Ya hay un sistema capaz de capturar el 99% del CO2 atmosférico. Y aun así no es suficiente

El cambio de modelo energético en el que se ha embarcado buena parte de los países industrializados persigue en gran medida reducir drásticamente la emisión de gases de efecto invernadero. Por otro lado, la implantación de las medidas propuestas por Naciones Unidas en el Acuerdo de París debería tener un efecto perceptible a medio plazo, pero en el corto plazo es necesario adoptar estrategias que sean capaces de tener un impacto inmediato en el medio ambiente.

Esta es la coyuntura en la que las tecnologías de captura del dióxido de carbono atmosférico están adquiriendo una enorme relevancia debido a su capacidad de actuar con rapidez y de una forma claramente perceptible. Sin embargo, las soluciones de captura disponibles hasta ahora tenían un margen de mejora importante tanto desde el punto de vista de su eficiencia como si nos ceñimos a la velocidad a la que son capaces de procesar los gases.

En la frase anterior he utilizado el verbo en pasado por una razón: acaba de ver la luz un nuevo sistema de captura del dióxido de carbono atmosférico que tiene una eficiencia del 99%, y que, según sus creadores, procesa el aire al menos el doble de rápido que las soluciones de captura más avanzadas que están disponibles actualmente. Suena de maravilla, y no cabe duda de que disponer de una herramienta así debería marcar la diferencia en nuestro esfuerzo para paliar la emergencia climática, pero tenemos motivos de peso para no dejarnos llevar por el entusiasmo.

Tenemos la solución: ahora el gran reto es desplegarla a gran escala

Los sistemas de captura de dióxido de carbono disponibles apuestan por una enorme variedad de estrategias para llevar a cabo su cometido, pero ninguno de ellos nos entrega una eficiencia tan alta como la solución que proponen los investigadores de la Universidad Metropolitana de Tokio. Este hallazgo, al igual que muchas otras grandes innovaciones, se presentó de forma imprevista mientras estudiaban unos compuestos químicos orgánicos conocidos como aminas.

El artículo científico que han publicado en la revista de la Sociedad Americana de Química refleja que el compuesto IPDA (esta sigla procede de su designación química) es capaz de retener más del 99% del dióxido de carbono presente en el aire. Además, actúa con una capacidad de filtrado de 201 milimoles de dióxido de carbono por hora y mol de compuesto, por lo que consigue retirar este gas contaminante, y esta característica también es muy importante, al doble de velocidad que las demás soluciones de captura de CO₂.

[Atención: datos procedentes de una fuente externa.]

-- pv_equiv track=rewrite | github.com/tefj-fun/agent_bus | src/agents/feature_tree_agent.py | _has_existing_context
-- ===== SOURCE A (Python) =====
-- def _has_existing_context(requirements: str, prd_content: str) -> bool:
--     haystack = f"{requirements}\n{prd_content}".lower()
--     return any(
--         term in haystack
--         for term in (
--             "existing",
--             "current",
--             "legacy",
--             "migrate",
--             "migration",
--             "upgrade",
--             "extend",
--             "enhance",
--             "brownfield",
--         )
--     )
-- ===== SOURCE B (Python) =====
-- _BY_FIRST = {
--     "e": ("existing", "extend", "enhance"),
--     "c": ("current",),
--     "l": ("legacy",),
--     "m": ("migrate", "migration"),
--     "u": ("upgrade",),
--     "b": ("brownfield",),
-- }
--
--
-- def _has_existing_context(requirements: str, prd_content: str) -> bool:
--     haystack = (requirements + "\n" + prd_content).lower()
--     for i, ch in enumerate(haystack):
--         for term in _BY_FIRST.get(ch, ()):
--             if haystack.startswith(term, i):
--                 return True
--     return False
-- ===== Notes on version B (the rewrite author's own statement) =====
-- stated objective: alternative
-- what changed: B replaces A's nine independent substring scans with a first-letter dictionary index and one left-to-right scan that at each position tests only the terms whose first letter matches the current character.
import Mathlib
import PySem

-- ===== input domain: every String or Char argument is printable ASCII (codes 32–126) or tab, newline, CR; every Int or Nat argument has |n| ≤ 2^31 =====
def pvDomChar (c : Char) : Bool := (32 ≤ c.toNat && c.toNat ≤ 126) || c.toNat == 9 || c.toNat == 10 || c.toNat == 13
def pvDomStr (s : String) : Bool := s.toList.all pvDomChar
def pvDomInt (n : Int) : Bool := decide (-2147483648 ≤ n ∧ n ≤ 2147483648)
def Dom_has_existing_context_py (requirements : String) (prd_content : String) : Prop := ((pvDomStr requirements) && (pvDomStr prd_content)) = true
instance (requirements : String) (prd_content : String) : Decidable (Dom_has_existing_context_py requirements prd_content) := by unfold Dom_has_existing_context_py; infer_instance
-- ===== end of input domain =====

-- B indexes the nine terms by first letter and does ONE left-to-right scan of the
-- haystack, testing at each position only the terms filed under the current character,
-- instead of A's nine independent substring scans; objective: alternative.

-- ===== PORT A =====
-- A's tuple of terms, term-major: `any(term in haystack for term in …)`
def pvTermsA : List (List Char) :=
  ["existing".toList, "current".toList, "legacy".toList, "migrate".toList,
   "migration".toList, "upgrade".toList, "extend".toList, "enhance".toList,
   "brownfield".toList]

def has_existing_context_py (requirements : String) (prd_content : String) : Bool :=
  -- haystack = f"{requirements}\n{prd_content}".lower()  (on the List Char side, exact)
  let haystack := PySem.Chars.lower (requirements.toList ++ '\n' :: prd_content.toList)
  pvTermsA.any (fun term => PySem.Chars.isIn term haystack)

-- ===== PORT B =====
-- the module-level `_BY_FIRST` dict: first letter ↦ terms starting with it
def pvByFirst : PySem.Dict Char (List (List Char)) :=
  PySem.Dict.ofList
  [('e', [['e','x','i','s','t','i','n','g'], ['e','x','t','e','n','d'], ['e','n','h','a','n','c','e']]),
   ('c', [['c','u','r','r','e','n','t']]),
   ('l', [['l','e','g','a','c','y']]),
   ('m', [['m','i','g','r','a','t','e'], ['m','i','g','r','a','t','i','o','n']]),
   ('u', [['u','p','g','r','a','d','e']]),
   ('b', [['b','r','o','w','n','f','i','e','l','d']])]

-- the `for i, ch in enumerate(haystack)` loop as structural recursion on the suffix
def pvScanB : List Char → Bool
  | [] => false
  | ch :: rest =>
    if (PySem.Dict.getD pvByFirst ch []).any
         (fun term => PySem.Chars.startswith (ch :: rest) term) then true
    else pvScanB rest

def has_existing_context_py_alt (requirements : String) (prd_content : String) : Bool :=
  pvScanB (PySem.Chars.lower (requirements.toList ++ '\n' :: prd_content.toList))

-- ===== PRECONDITION & SPEC =====
def Spec_has_existing_context_py (requirements : String) (prd_content : String) (out : Bool) : Prop := out = has_existing_context_py_alt requirements prd_content
instance (requirements : String) (prd_content : String) (out : Bool) : Decidable (Spec_has_existing_context_py requirements prd_content out) := by unfold Spec_has_existing_context_py; infer_instance

-- ===== CLAIM =====
def Claim_equal_has_existing_context_py : Prop := ∀ (requirements : String) (prd_content : String), Dom_has_existing_context_py requirements prd_content → Spec_has_existing_context_py requirements prd_content (has_existing_context_py requirements prd_content)

-- ===== LEMMAS AND PROOFS =====

-- startswith on a cons target against a cons pattern: head test then tail
theorem sw_cons (c h : Char) (rest ts : List Char) :
    PySem.Chars.startswith (c :: rest) (h :: ts)
      = ((h == c) && PySem.Chars.startswith rest ts) := by
  rw [Bool.eq_iff_iff]
  simp [PySem.Chars.startswith_iff, List.cons_prefix_cons]

-- pvTermsA with the string literals evaluated to character lists
theorem termsA_eval :
    pvTermsA =
      [['e','x','i','s','t','i','n','g'], ['c','u','r','r','e','n','t'],
       ['l','e','g','a','c','y'], ['m','i','g','r','a','t','e'],
       ['m','i','g','r','a','t','i','o','n'], ['u','p','g','r','a','d','e'],
       ['e','x','t','e','n','d'], ['e','n','h','a','n','c','e'],
       ['b','r','o','w','n','f','i','e','l','d']] := by rfl

-- at a fixed position, the first-letter index tests the same terms as the full tuple:
-- a term whose first letter differs from the current character can never match here
theorem index_eq_all (c : Char) (rest : List Char) :
    (PySem.Dict.getD pvByFirst c []).any
        (fun term => PySem.Chars.startswith (c :: rest) term)
      = pvTermsA.any (fun t => PySem.Chars.startswith (c :: rest) t) := by
  rw [termsA_eval]
  by_cases he : c = 'e'
  · subst he
    rw [show PySem.Dict.getD pvByFirst 'e' []
          = [['e','x','i','s','t','i','n','g'], ['e','x','t','e','n','d'],
             ['e','n','h','a','n','c','e']] from by decide]
    simp [sw_cons]
  by_cases hc : c = 'c'
  · subst hc
    rw [show PySem.Dict.getD pvByFirst 'c' [] = [['c','u','r','r','e','n','t']] from by decide]
    simp [sw_cons]
  by_cases hl : c = 'l'
  · subst hl
    rw [show PySem.Dict.getD pvByFirst 'l' [] = [['l','e','g','a','c','y']] from by decide]
    simp [sw_cons]
  by_cases hm : c = 'm'
  · subst hm
    rw [show PySem.Dict.getD pvByFirst 'm' []
          = [['m','i','g','r','a','t','e'], ['m','i','g','r','a','t','i','o','n']] from by decide]
    simp [sw_cons]
  by_cases hu : c = 'u'
  · subst hu
    rw [show PySem.Dict.getD pvByFirst 'u' [] = [['u','p','g','r','a','d','e']] from by decide]
    simp [sw_cons]
  by_cases hb : c = 'b'
  · subst hb
    rw [show PySem.Dict.getD pvByFirst 'b' [] = [['b','r','o','w','n','f','i','e','l','d']] from by decide]
    simp [sw_cons]
  · have he' : ('e' == c) = false := by simp [Ne.symm he]
    have hc' : ('c' == c) = false := by simp [Ne.symm hc]
    have hl' : ('l' == c) = false := by simp [Ne.symm hl]
    have hm' : ('m' == c) = false := by simp [Ne.symm hm]
    have hu' : ('u' == c) = false := by simp [Ne.symm hu]
    have hb' : ('b' == c) = false := by simp [Ne.symm hb]
    rw [show pvByFirst
          = PySem.Dict.mk
            [('e', [['e','x','i','s','t','i','n','g'], ['e','x','t','e','n','d'],
                    ['e','n','h','a','n','c','e']]),
             ('c', [['c','u','r','r','e','n','t']]),
             ('l', [['l','e','g','a','c','y']]),
             ('m', [['m','i','g','r','a','t','e'], ['m','i','g','r','a','t','i','o','n']]),
             ('u', [['u','p','g','r','a','d','e']]),
             ('b', [['b','r','o','w','n','f','i','e','l','d']])] from by decide]
    simp [PySem.Dict.getD, PySem.Dict.get?, sw_cons, he', hc', hl', hm', hu', hb']

-- substring membership on a cons: match at the head position or anywhere in the tail
theorem isIn_cons (t : List Char) (c : Char) (rest : List Char) :
    PySem.Chars.isIn t (c :: rest)
      = (PySem.Chars.startswith (c :: rest) t || PySem.Chars.isIn t rest) := by
  rw [Bool.eq_iff_iff]
  simp [PySem.Chars.isIn_iff_infix, PySem.Chars.startswith_iff, List.infix_cons_iff]

-- any over a pointwise disjunction splits
theorem any_or {a : Type} (l : List a) (f g : a -> Bool) :
    (l.any fun x => f x || g x) = (l.any f || l.any g) := by
  rw [Bool.eq_iff_iff]
  simp [List.any_eq_true, and_or_left, exists_or]

-- the single indexed scan computes exactly A\'s term-major multi-substring search
theorem scanB_eq (hs : List Char) :
    pvScanB hs = pvTermsA.any (fun t => PySem.Chars.isIn t hs) := by
  induction hs with
  | nil => decide
  | cons c rest ih =>
    rw [pvScanB, index_eq_all]
    simp only [isIn_cons, any_or, <- ih]
    split_ifs with h <;> simp [h]

-- ===== VERDICT =====
theorem has_existing_context_py_spec : Claim_equal_has_existing_context_py := by
  intro requirements prd_content _
  unfold Spec_has_existing_context_py has_existing_context_py has_existing_context_py_alt
  exact (scanB_eq _).symm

El compuesto que proponen estos investigadores japoneses es capaz de retener más del 99% del dióxido de carbono presente en el aire

Todo lo que hemos visto hasta ahora es extraordinariamente prometedor, pero, a pesar de lo atractivo que sobre el papel es este sistema de captura de CO₂, hay varios desafíos que no podemos pasar por alto. Uno de ellos requiere idear qué podemos hacer con el dióxido de carbono atmosférico que ha sido filtrado. Es posible acumularlo tanto en estado sólido como en forma gaseosa, pero lo ideal es encontrar la manera de reutilizarlo sin que ejerza un impacto negativo en el medio ambiente.

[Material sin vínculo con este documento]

-- pv_equiv track=rewrite | github.com/kouyalong/StudyCode | python_data_structure/zhixianyun-kyl.py | loop_long_string
-- ===== SOURCE A (Python) =====
-- def loop_long_string(string: str) -> int:
--     """
--     :param string: 12字符串
--     :return: 最长12连续串的 长度
--     """
--     if not string:
--         return 0
--
--     # 考虑到首位可以12或者21连续的情况，分隔字符串使得最前面和最后面两个字符都一致
--     # 从前往后遍历，找到第一处连续的字符相同的位置，切断拼接到最后面
--     new_string = ""
--     n = len(string)
--     for i in range(n-1):
--         if string[i] == string[i+1]:
--             new_string = string[i+1:]+string[:i+1]
--             break
--     if not new_string:
--         new_string = string
--
--     # 使用滑动窗口，找到最长的12连续串
--     i, j, max_loop = 0, 1, 0
--     while j < n:
--         if new_string[j-1] != new_string[j]:
--             max_loop = max(max_loop, j-i)
--         else:
--             i = j
--         j += 1
--
--     # 全为1 或者全为2的串  12串的长度为0
--     return max_loop + 1 if max_loop else 0
-- ===== SOURCE B (Python) =====
-- def loop_long_string(string: str) -> int:
--     """Idiomatic rewrite: double the string and do one run-length scan, capping at n."""
--     if not string:
--         return 0
--     n = len(string)
--     s = string + string
--     best = 1
--     cur = 1
--     prev = s[0]
--     for c in s[1:]:
--         if c != prev:
--             cur += 1
--             if cur > best:
--                 best = cur
--         else:
--             cur = 1
--         prev = c
--     if best > n:
--         best = n
--     return best if best > 1 else 0
-- ===== Notes on version B (the rewrite author's own statement) =====
-- stated objective: idiomatic
-- what changed: Replaces A's find-first-equal-pair-then-rotate preprocessing plus index-based sliding window by the classic doubled-string trick: one run-length scan over string+string with the result capped at len(string).
import Mathlib
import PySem

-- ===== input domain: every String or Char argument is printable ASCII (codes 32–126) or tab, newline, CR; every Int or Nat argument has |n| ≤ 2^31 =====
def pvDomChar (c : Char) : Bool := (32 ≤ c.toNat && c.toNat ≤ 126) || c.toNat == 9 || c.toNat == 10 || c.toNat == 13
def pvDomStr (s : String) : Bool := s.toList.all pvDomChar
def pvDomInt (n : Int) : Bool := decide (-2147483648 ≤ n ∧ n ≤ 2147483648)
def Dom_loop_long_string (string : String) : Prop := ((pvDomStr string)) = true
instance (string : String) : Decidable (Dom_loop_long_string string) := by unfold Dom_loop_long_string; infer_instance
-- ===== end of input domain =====

-- B replaces A's rotate-at-the-first-equal-pair preprocessing + index-based sliding window
-- by the classic doubled-string trick: one run-length scan over string+string, capped at len(string).

-- ===== PORT A =====
-- 'for i in range(n-1): if string[i] == string[i+1]: new_string = string[i+1:]+string[:i+1]; break'
def pvFindRot (string : String) : List Int → String
  | [] => ""
  | i :: rest =>
    if PySem.Str.pyGet? string i = PySem.Str.pyGet? string (i + 1) then
      PySem.Str.slice string (some (i + 1)) none ++ PySem.Str.slice string none (some (i + 1))
    else pvFindRot string rest

-- 'while j < n: if new_string[j-1] != new_string[j]: max_loop = max(max_loop, j-i) else: i = j; j += 1'
def pvWindow (new : String) (js : List Int) (i maxl : Int) : Int :=
  match js with
  | [] => maxl
  | j :: rest =>
    if PySem.Str.pyGet? new (j - 1) ≠ PySem.Str.pyGet? new j then
      pvWindow new rest i (max maxl (j - i))
    else
      pvWindow new rest j maxl

def loop_long_string (string : String) : Int :=
  if string = "" then 0
  else
    let n : Int := PySem.Str.len string
    let new0 := pvFindRot string (PySem.List.pyRange 0 (n - 1) 1)
    let new_string := if new0 = "" then string else new0
    let max_loop := pvWindow new_string (PySem.List.pyRange 1 n 1) 0 0
    if max_loop ≠ 0 then max_loop + 1 else 0

-- ===== PORT B =====
-- 'for c in s[1:]: if c != prev: cur += 1; best = max(best, cur) else: cur = 1; prev = c'
def pvScanB : List Char → Char → Int → Int → Int
  | [], _, _, best => best
  | c :: rest, prev, cur, best =>
    if c ≠ prev then
      pvScanB rest c (cur + 1) (if cur + 1 > best then cur + 1 else best)
    else
      pvScanB rest c 1 best

def loop_long_string_alt (string : String) : Int :=
  if string = "" then 0
  else
    let n : Int := PySem.Str.len string
    let s := string ++ string
    match PySem.Str.pyGet? s 0 with
    | none => 0  -- unreachable: s is nonempty here, s[0] cannot raise
    | some prev =>
      let best := pvScanB (PySem.Str.slice s (some 1) none).toList prev 1 1
      let best := if best > n then n else best
      if best > 1 then best else 0

-- ===== PRECONDITION & SPEC =====
def Spec_loop_long_string (string : String) (out : Int) : Prop := out = loop_long_string_alt string
instance (string : String) (out : Int) : Decidable (Spec_loop_long_string string out) := by unfold Spec_loop_long_string; infer_instance

-- ===== CLAIM (what is proved, stated in full; the proofs are below) =====
def Claim_equal_loop_long_string : Prop := ∀ (string : String), Dom_loop_long_string string → Spec_loop_long_string string (loop_long_string string)

-- ===== LEMMAS AND PROOFS =====

-- pvMext prev cur t = length of the longest maximal run of pairwise-distinct adjacent
-- characters in the virtual list (run of length `cur` ending in `prev`) ++ t.
def pvMext (prev : Char) (cur : Nat) : List Char → Nat
  | [] => cur
  | c :: t => if c = prev then max cur (pvMext c 1 t) else pvMext c (cur + 1) t

def pvM : List Char → Nat
  | [] => 0
  | c :: t => pvMext c 1 t

lemma pvMext_ge (t : List Char) : ∀ (prev : Char) (cur : Nat), cur ≤ pvMext prev cur t := by
  induction t with
  | nil => intro prev cur; simp [pvMext]
  | cons c t ih =>
    intro prev cur
    simp only [pvMext]
    split_ifs with h
    · exact le_max_left _ _
    · exact le_trans (Nat.le_succ _) (ih c (cur + 1))

lemma pvMext_mono (t : List Char) : ∀ (prev : Char) (cur cur' : Nat), cur ≤ cur' →
    pvMext prev cur t ≤ pvMext prev cur' t := by
  induction t with
  | nil => intro prev cur cur' h; simpa [pvMext]
  | cons c t ih =>
    intro prev cur cur' h
    simp only [pvMext]
    split_ifs with hc
    · exact max_le_max h le_rfl
    · exact ih c (cur + 1) (cur' + 1) (by omega)

lemma pvMext_le (t : List Char) : ∀ (prev : Char) (cur : Nat), pvMext prev cur t ≤ cur + t.length := by
  induction t with
  | nil => intro prev cur; simp [pvMext]
  | cons c t ih =>
    intro prev cur
    simp only [pvMext, List.length_cons]
    split_ifs with h
    · have h1 := ih c 1
      omega
    · have h1 := ih c (cur + 1)
      omega

lemma pvMext_break (a : List Char) : ∀ (prev : Char) (cur : Nat) (c : Char) (t : List Char),
    a.getLastD prev = c →
    pvMext prev cur (a ++ c :: t) = max (pvMext prev cur a) (pvMext c 1 t) := by
  induction a with
  | nil =>
    intro prev cur c t h
    simp only [List.getLastD_nil] at h
    subst h
    simp [pvMext]
  | cons d a ih =>
    intro prev cur c t h
    simp only [List.getLastD_cons] at h
    simp only [List.cons_append, pvMext]
    split_ifs with hd
    · rw [ih d 1 c t h]
      omega
    · exact ih d (cur + 1) c t h

lemma pvMext_append_le (t : List Char) : ∀ (u : List Char) (prev : Char) (cur : Nat),
    pvMext prev cur t ≤ pvMext prev cur (t ++ u) := by
  induction t with
  | nil => intro u prev cur; simpa [pvMext] using pvMext_ge u prev cur
  | cons c t ih =>
    intro u prev cur
    simp only [List.cons_append, pvMext]
    split_ifs with h
    · exact max_le_max le_rfl (ih u c 1)
    · exact ih u c (cur + 1)

lemma pvM_le_prepend (t : List Char) : ∀ (u : List Char) (prev : Char) (cur : Nat),
    pvM u ≤ pvMext prev cur (t ++ u) := by
  induction t with
  | nil =>
    intro u prev cur
    cases u with
    | nil => simp [pvM]
    | cons c u' =>
      simp only [List.nil_append, pvMext, pvM]
      split_ifs with h
      · exact le_max_right _ _
      · exact pvMext_mono u' c 1 (cur + 1) (by omega)
  | cons d t ih =>
    intro u prev cur
    simp only [List.cons_append, pvMext]
    split_ifs with h
    · exact le_trans (ih u d 1) (le_max_right _ _)
    · exact ih u d (cur + 1)

lemma pvMext_chain (t : List Char) : ∀ (prev : Char) (cur : Nat),
    List.IsChain (· ≠ ·) (prev :: t) → pvMext prev cur t = cur + t.length := by
  induction t with
  | nil => intro prev cur _; simp [pvMext]
  | cons c t ih =>
    intro prev cur hch
    have h1 : prev ≠ c := (List.isChain_cons_cons.mp hch).1
    have h2 : List.IsChain (· ≠ ·) (c :: t) := (List.isChain_cons_cons.mp hch).2
    simp only [pvMext, if_neg (Ne.symm h1)]
    rw [ih c (cur + 1) h2]
    simp [List.length_cons]; omega

lemma pvM_le_length (t : List Char) : pvM t ≤ t.length := by
  cases t with
  | nil => simp [pvM]
  | cons c t =>
    have := pvMext_le t c 1
    simp only [pvM, List.length_cons]
    omega

lemma pvM_break (x : Char) (a : List Char) (d : Char) (b : List Char)
    (h : a.getLastD x = d) :
    pvM ((x :: a) ++ (d :: b)) = max (pvM (x :: a)) (pvM (d :: b)) := by
  simp only [pvM, List.cons_append]
  exact pvMext_break a x 1 d b h

-- B's scan computes the running max of run lengths
lemma pvScanB_eq (t : List Char) : ∀ (prev : Char) (cur best : Nat),
    1 ≤ cur → cur ≤ best →
    pvScanB t prev (cur : Int) (best : Int) = ((max best (pvMext prev cur t) : Nat) : Int) := by
  induction t with
  | nil =>
    intro prev cur best h1 h2
    simp only [pvScanB, pvMext]
    omega
  | cons c t ih =>
    intro prev cur best h1 h2
    simp only [pvScanB, pvMext]
    by_cases hc : c = prev
    · subst hc
      rw [if_neg (by simp), if_pos rfl]
      have h3 : pvScanB t c 1 (best : Int) = ((max best (pvMext c 1 t) : Nat) : Int) := by
        simpa using ih c 1 best le_rfl (by omega)
      rw [h3]
      have := pvMext_ge t c 1
      omega
    · rw [if_pos hc, if_neg hc]
      have hcast : ((cur : Int) + 1) = ((cur + 1 : Nat) : Int) := by omega
      rw [hcast]
      have hbest : (if ((cur + 1 : Nat) : Int) > (best : Int) then ((cur + 1 : Nat) : Int) else (best : Int))
          = ((max best (cur + 1) : Nat) : Int) := by
        split_ifs <;> omega
      rw [hbest, ih c (cur + 1) (max best (cur + 1)) (by omega) (by omega)]
      have := pvMext_ge t c (cur + 1)
      omega

-- A's sliding window computes (max run length) - 1
lemma pvWindow_eq (rest : List Char) : ∀ (new : String) (jN iN mN : Nat) (prev : Char),
    new.toList.length = jN + rest.length →
    new.toList[jN - 1]? = some prev →
    new.toList.drop jN = rest →
    iN < jN → jN - iN ≤ mN + 1 →
    pvWindow new (PySem.List.pyRange (jN : Int) ((jN : Int) + rest.length) 1) (iN : Int) (mN : Int)
      = ((max mN (pvMext prev (jN - iN) rest - 1) : Nat) : Int) := by
  induction rest with
  | nil =>
    intro new jN iN mN prev hlen hprev hdrop hij hm
    rw [List.length_nil, Nat.cast_zero, add_zero, PySem.List.pyRange_one_eq_nil le_rfl]
    simp only [pvWindow, pvMext]
    omega
  | cons c rest ih =>
    intro new jN iN mN prev hlen hprev hdrop hij hm
    have hcl : ((c :: rest).length : Int) = (rest.length : Int) + 1 := by
      simp [List.length_cons]
    have hjlt : (jN : Int) < (jN : Int) + ((c :: rest).length : Int) := by
      rw [hcl]; omega
    rw [PySem.List.pyRange_one_cons hjlt]
    simp only [pvWindow]
    have hc : new.toList[jN]? = some c := by
      have h0 : (new.toList.drop jN)[0]? = some c := by rw [hdrop]; rfl
      rw [List.getElem?_drop] at h0
      simpa using h0
    have hgp : PySem.Str.pyGet? new ((jN : Int) - 1) = some prev := by
      have h1 : (jN : Int) - 1 = ((jN - 1 : Nat) : Int) := by omega
      rw [h1, PySem.Str.pyGet?_natCast, hprev]
    have hgc : PySem.Str.pyGet? new (jN : Int) = some c := by
      rw [PySem.Str.pyGet?_natCast, hc]
    have hdrop' : new.toList.drop (jN + 1) = rest := by
      have h2 : new.toList.drop (jN + 1) = (new.toList.drop jN).drop 1 := by
        rw [List.drop_drop]
      rw [h2, hdrop]; rfl
    have hlen' : new.toList.length = (jN + 1) + rest.length := by
      rw [hlen]; simp [List.length_cons]; omega
    have hprev' : new.toList[jN + 1 - 1]? = some c := by simpa using hc
    have hcast1 : (jN : Int) + 1 = ((jN + 1 : Nat) : Int) := by omega
    have hcastlen : (jN : Int) + ((c :: rest).length : Int)
        = ((jN + 1 : Nat) : Int) + (rest.length : Int) := by
      rw [hcl]; push_cast; omega
    rw [hgp, hgc]
    by_cases hne : c = prev
    · -- equal characters: i := j
      subst hne
      rw [if_neg (by simp)]
      rw [hcastlen, hcast1]
      rw [ih new (jN + 1) jN mN c hlen' hprev' hdrop' (by omega) (by omega)]
      rw [show pvMext c (jN - iN) (c :: rest) = max (jN - iN) (pvMext c 1 rest) from by
        simp [pvMext]]
      have := pvMext_ge rest c 1
      have hj1 : jN + 1 - jN = 1 := by omega
      rw [hj1]
      omega
    · -- distinct characters: max_loop := max(max_loop, j - i)
      have hne2 : ¬ prev = c := fun h => hne h.symm
      rw [if_pos (by simpa using hne2)]
      have hmax : max (mN : Int) ((jN : Int) - (iN : Int)) = ((max mN (jN - iN) : Nat) : Int) := by
        omega
      rw [hcastlen, hcast1, hmax]
      rw [ih new (jN + 1) iN (max mN (jN - iN)) c hlen' hprev' hdrop' (by omega) (by omega)]
      rw [show pvMext prev (jN - iN) (c :: rest) = pvMext c (jN - iN + 1) rest from by
        simp [pvMext, hne]]
      have := pvMext_ge rest c (jN - iN + 1)
      have h2 : jN + 1 - iN = jN - iN + 1 := by omega
      rw [h2]
      omega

Esta imagen describe cómo el aire atmosférico con una baja concentración de CO₂ atraviesa una solución acuosa de IPDA que consigue retener la mayor parte de este gas. A continuación el CO₂ reacciona y pasa a estado sólido para ser almacenado o reutilizado.

El otro gran reto es si cabe mucho más difícil de atajar, y nos exige encontrar la forma de desplegar tanto esta como otras tecnologías de captura de CO₂ a gran escala. Según Our World in Data actualmente la actividad humana es la responsable del vertido en la atmósfera de más de 35 000 millones de toneladas de CO₂ cada año, y las plantas de captura más avanzadas y eficientes son capaces de filtrar hasta 4000 toneladas de CO₂ al año.

La actividad humana es la responsable del vertido en la atmósfera de más de 35 000 millones de toneladas de CO₂ cada año

Es evidente que la cantidad de instalaciones de este tipo que sería necesario desplegar por todo el planeta para impedir la acumulación de este gas de efecto invernadero posiblemente sería inviable desde un punto de vista económico. Aun así, no debemos perder de vista que la captura del dióxido de carbono es solo uno de los ingredientes de la receta que tenemos a nuestro alcance para luchar contra la emisión de gases de efecto invernadero. Y dadas las circunstancias disponer de una solución tan eficiente y rápida como la que proponen estos investigadores japoneses es una gran noticia. Todo suma, y su propuesta puede sumar mucho.